The full listing below is to be written out exactly.

##### INPUT FOR THIS TASK #####

-- ===== PORT B =====

-- exact hand port of str.partition("_") (one-character separator): (before, found?, after)
def pvPartition : List Char → List Char × Bool × List Char
  | [] => ([], false, [])
  | c :: rest =>
      if c = '_' then ([], true, rest)
      else
        let (h, s, t) := pvPartition rest
        (c :: h, s, t)

-- _upper_handler / _digit_handler / _constant from Source B
def pvUpperH (arg : Option (List Char)) : Option (List Char) :=
  match arg with
  | some t => if t.length == 1 && pvIsupper1 t then some t else none
  | none => none

def pvDigitH (arg : Option (List Char)) : Option (List Char) :=
  match arg with
  | some t => if PySem.Chars.strIsdigit t then some t else none
  | none => none

-- _HANDLERS: the alias comprehension (constant handlers) followed by the two assignments
def pvHandlers : PySem.Dict (List Char) (Option (List Char) → Option (List Char)) :=
  PySem.Dict.mk
    ((pvAliasPairs.map (fun p => (p.1, fun _ => some p.2)))
      ++ [("upper".toList, pvUpperH), ("digit".toList, pvDigitH)])

-- B's body after the '_fallback' strip
def pvStemB (working : List Char) : Option (List Char) :=
  let (head, sep, tail) := pvPartition working
  let arg : Option (List Char) := if sep then some (pvPartition tail).1 else none
  match pvHandlers.get? head with
  | some h => h arg
  | none => if head.length == 1 then some head else none

def stem_to_char_py_alt (stem : String) : Option String :=
  let w := stem.toList
  let working := if PySem.Chars.endswith w "_fallback".toList then PySem.Chars.slice w none (some (-9)) else w
  (pvStemB working).map String.ofList

-- ===== PRECONDITION & SPEC =====
def Spec_stem_to_char_py (stem : String) (out : Option String) : Prop := out = stem_to_char_py_alt stem
instance (stem : String) (out : Option String) : Decidable (Spec_stem_to_char_py stem out) := by unfold Spec_stem_to_char_py; infer_instance

-- ===== CLAIM (what is proved, stated in full; the proofs are below) =====
def Claim_equal_stem_to_char_py : Prop := ∀ (stem : String), Dom_stem_to_char_py stem → Spec_stem_to_char_py stem (stem_to_char_py stem)

-- ===== LEMMAS AND PROOFS =====

-- reference splitter: PySem.Chars.splitOn on the one-character separator "_"
def pvMsplit : List Char → List Char → List (List Char)
  | cur, [] => [cur.reverse]
  | cur, c :: rest => if c = '_' then cur.reverse :: pvMsplit [] rest else pvMsplit (c :: cur) rest

theorem pvGo_eq_msplit : ∀ (l : List Char) (fuel : Nat) (cur : List Char) (acc : List (List Char)),
    l.length < fuel →
    PySem.Chars.splitOn.go ['_'] fuel l cur acc = acc.reverse ++ pvMsplit cur l := by
  intro l
  induction l with
  | nil =>
    intro fuel cur acc h
    cases fuel with
    | zero => omega
    | succ f => simp [PySem.Chars.splitOn.go, pvMsplit]
  | cons c rest ih =>
    intro fuel cur acc h
    cases fuel with
    | zero => omega
    | succ f =>
      by_cases hc : c = '_'
      · subst hc
        simp only [PySem.Chars.splitOn.go, List.isPrefixOf, beq_self_eq_true, Bool.true_and,
          if_true, List.length_singleton, List.drop_one, List.tail_cons]
        rw [ih f [] (cur.reverse :: acc) (by simp only [List.length_cons] at h; omega)]
        simp [pvMsplit]
      · have hb : (('_' : Char) == c) = false := by
          simp; exact fun h' => hc h'.symm
        simp only [PySem.Chars.splitOn.go, List.isPrefixOf, hb, Bool.false_and]
        rw [ih f (c :: cur) acc (by simp only [List.length_cons] at h; omega)]
        simp [pvMsplit, hc]

theorem pvSplitOn_eq (w : List Char) :
    PySem.Chars.splitOn w "_".toList = pvMsplit [] w := by
  have h : "_".toList = ['_'] := rfl
  rw [h]
  show PySem.Chars.splitOn.go ['_'] (w.length + 1) w [] [] = pvMsplit [] w
  rw [pvGo_eq_msplit w (w.length + 1) [] [] (by omega)]
  rfl

theorem pvMsplit_no : ∀ (w cur : List Char), '_' ∉ w → pvMsplit cur w = [cur.reverse ++ w] := by
  intro w
  induction w with
  | nil => intro cur _; simp [pvMsplit]
  | cons c rest ih =>
    intro cur h
    have hc : c ≠ '_' := fun hh => h (by simp [hh])
    have hr : '_' ∉ rest := fun hh => h (by simp [hh])
    simp [pvMsplit, hc, ih (c :: cur) hr]

theorem pvMsplit_app : ∀ (a b cur : List Char), '_' ∉ a →
    pvMsplit cur (a ++ '_' :: b) = (cur.reverse ++ a) :: pvMsplit [] b := by
  intro a
  induction a with
  | nil => intro b cur _; simp [pvMsplit]
  | cons c rest ih =>
    intro b cur h
    have hc : c ≠ '_' := fun hh => h (by simp [hh])
    have hr : '_' ∉ rest := fun hh => h (by simp [hh])
    simp [pvMsplit, hc, ih b (c :: cur) hr]

-- every string is either underscore-free or splits off an underscore-free first chunk
theorem pvDecomp (w : List Char) : '_' ∉ w ∨ ∃ a b, '_' ∉ a ∧ w = a ++ '_' :: b := by
  induction w with
  | nil => left; simp
  | cons c rest ih =>
    by_cases hc : c = '_'
    · right; exact ⟨[], rest, by simp, by simp [hc]⟩
    · cases ih with
      | inl h => left; simp [h, Ne.symm hc]
      | inr h =>
        obtain ⟨a, b, ha, hw⟩ := h
        right
        exact ⟨c :: a, b, by simp [ha, Ne.symm hc], by simp [hw]⟩

theorem pvPartition_no : ∀ (w : List Char), '_' ∉ w → pvPartition w = (w, false, []) := by
  intro w
  induction w with
  | nil => intro _; rfl
  | cons c rest ih =>
    intro h
    have hc : c ≠ '_' := fun hh => h (by simp [hh])
    have hr : '_' ∉ rest := fun hh => h (by simp [hh])
    simp [pvPartition, hc, ih hr]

#####

# TASK SOLUTION
-- ===== PORT B =====

-- exact hand port of str.partition("_") (one-character separator): (before, found?, after)
def pvPartition : List Char → List Char × Bool × List Char
  | [] => ([], false, [])
  | c :: rest =>
      if c = '_' then ([], true, rest)
      else
        let (h, s, t) := pvPartition rest
        (c :: h, s, t)

-- _upper_handler / _digit_handler / _constant from Source B
def pvUpperH (arg : Option (List Char)) : Option (List Char) :=
  match arg with
  | some t => if t.length == 1 && pvIsupper1 t then some t else none
  | none => none

def pvDigitH (arg : Option (List Char)) : Option (List Char) :=
  match arg with
  | some t => if PySem.Chars.strIsdigit t then some t else none
  | none => none

-- _HANDLERS: the alias comprehension (constant handlers) followed by the two assignments
def pvHandlers : PySem.Dict (List Char) (Option (List Char) → Option (List Char)) :=
  PySem.Dict.mk
    ((pvAliasPairs.map (fun p => (p.1, fun _ => some p.2)))
      ++ [("upper".toList, pvUpperH), ("digit".toList, pvDigitH)])

-- B's body after the '_fallback' strip
def pvStemB (working : List Char) : Option (List Char) :=
  let (head, sep, tail) := pvPartition working
  let arg : Option (List Char) := if sep then some (pvPartition tail).1 else none
  match pvHandlers.get? head with
  | some h => h arg
  | none => if head.length == 1 then some head else none

def stem_to_char_py_alt (stem : String) : Option String :=
  let w := stem.toList
  let working := if PySem.Chars.endswith w "_fallback".toList then PySem.Chars.slice w none (some (-9)) else w
  (pvStemB working).map String.ofList

-- ===== PRECONDITION & SPEC =====
def Spec_stem_to_char_py (stem : String) (out : Option String) : Prop := out = stem_to_char_py_alt stem
instance (stem : String) (out : Option String) : Decidable (Spec_stem_to_char_py stem out) := by unfold Spec_stem_to_char_py; infer_instance

-- ===== CLAIM (what is proved, stated in full; the proofs are below) =====
def Claim_equal_stem_to_char_py : Prop := ∀ (stem : String), Dom_stem_to_char_py stem → Spec_stem_to_char_py stem (stem_to_char_py stem)

-- ===== LEMMAS AND PROOFS =====

-- reference splitter: PySem.Chars.splitOn on the one-character separator "_"
def pvMsplit : List Char → List Char → List (List Char)
  | cur, [] => [cur.reverse]
  | cur, c :: rest => if c = '_' then cur.reverse :: pvMsplit [] rest else pvMsplit (c :: cur) rest

theorem pvGo_eq_msplit : ∀ (l : List Char) (fuel : Nat) (cur : List Char) (acc : List (List Char)),
    l.length < fuel →
    PySem.Chars.splitOn.go ['_'] fuel l cur acc = acc.reverse ++ pvMsplit cur l := by
  intro l
  induction l with
  | nil =>
    intro fuel cur acc h
    cases fuel with
    | zero => omega
    | succ f => simp [PySem.Chars.splitOn.go, pvMsplit]
  | cons c rest ih =>
    intro fuel cur acc h
    cases fuel with
    | zero => omega
    | succ f =>
      by_cases hc : c = '_'
      · subst hc
        simp only [PySem.Chars.splitOn.go, List.isPrefixOf, beq_self_eq_true, Bool.true_and,
          if_true, List.length_singleton, List.drop_one, List.tail_cons]
        rw [ih f [] (cur.reverse :: acc) (by simp only [List.length_cons] at h; omega)]
        simp [pvMsplit]
      · have hb : (('_' : Char) == c) = false := by
          simp; exact fun h' => hc h'.symm
        simp only [PySem.Chars.splitOn.go, List.isPrefixOf, hb, Bool.false_and]
        rw [ih f (c :: cur) acc (by simp only [List.length_cons] at h; omega)]
        simp [pvMsplit, hc]

theorem pvSplitOn_eq (w : List Char) :
    PySem.Chars.splitOn w "_".toList = pvMsplit [] w := by
  have h : "_".toList = ['_'] := rfl
  rw [h]
  show PySem.Chars.splitOn.go ['_'] (w.length + 1) w [] [] = pvMsplit [] w
  rw [pvGo_eq_msplit w (w.length + 1) [] [] (by omega)]
  rfl

theorem pvMsplit_no : ∀ (w cur : List Char), '_' ∉ w → pvMsplit cur w = [cur.reverse ++ w] := by
  intro w
  induction w with
  | nil => intro cur _; simp [pvMsplit]
  | cons c rest ih =>
    intro cur h
    have hc : c ≠ '_' := fun hh => h (by simp [hh])
    have hr : '_' ∉ rest := fun hh => h (by simp [hh])
    simp [pvMsplit, hc, ih (c :: cur) hr]

theorem pvMsplit_app : ∀ (a b cur : List Char), '_' ∉ a →
    pvMsplit cur (a ++ '_' :: b) = (cur.reverse ++ a) :: pvMsplit [] b := by
  intro a
  induction a with
  | nil => intro b cur _; simp [pvMsplit]
  | cons c rest ih =>
    intro b cur h
    have hc : c ≠ '_' := fun hh => h (by simp [hh])
    have hr : '_' ∉ rest := fun hh => h (by simp [hh])
    simp [pvMsplit, hc, ih b (c :: cur) hr]

-- every string is either underscore-free or splits off an underscore-free first chunk
theorem pvDecomp (w : List Char) : '_' ∉ w ∨ ∃ a b, '_' ∉ a ∧ w = a ++ '_' :: b := by
  induction w with
  | nil => left; simp
  | cons c rest ih =>
    by_cases hc : c = '_'
    · right; exact ⟨[], rest, by simp, by simp [hc]⟩
    · cases ih with
      | inl h => left; simp [h, Ne.symm hc]
      | inr h =>
        obtain ⟨a, b, ha, hw⟩ := h
        right
        exact ⟨c :: a, b, by simp [ha, Ne.symm hc], by simp [hw]⟩

theorem pvPartition_no : ∀ (w : List Char), '_' ∉ w → pvPartition w = (w, false, []) := by
  intro w
  induction w with
  | nil => intro _; rfl
  | cons c rest ih =>
    intro h
    have hc : c ≠ '_' := fun hh => h (by simp [hh])
    have hr : '_' ∉ rest := fun hh => h (by simp [hh])
    simp [pvPartition, hc, ih hr]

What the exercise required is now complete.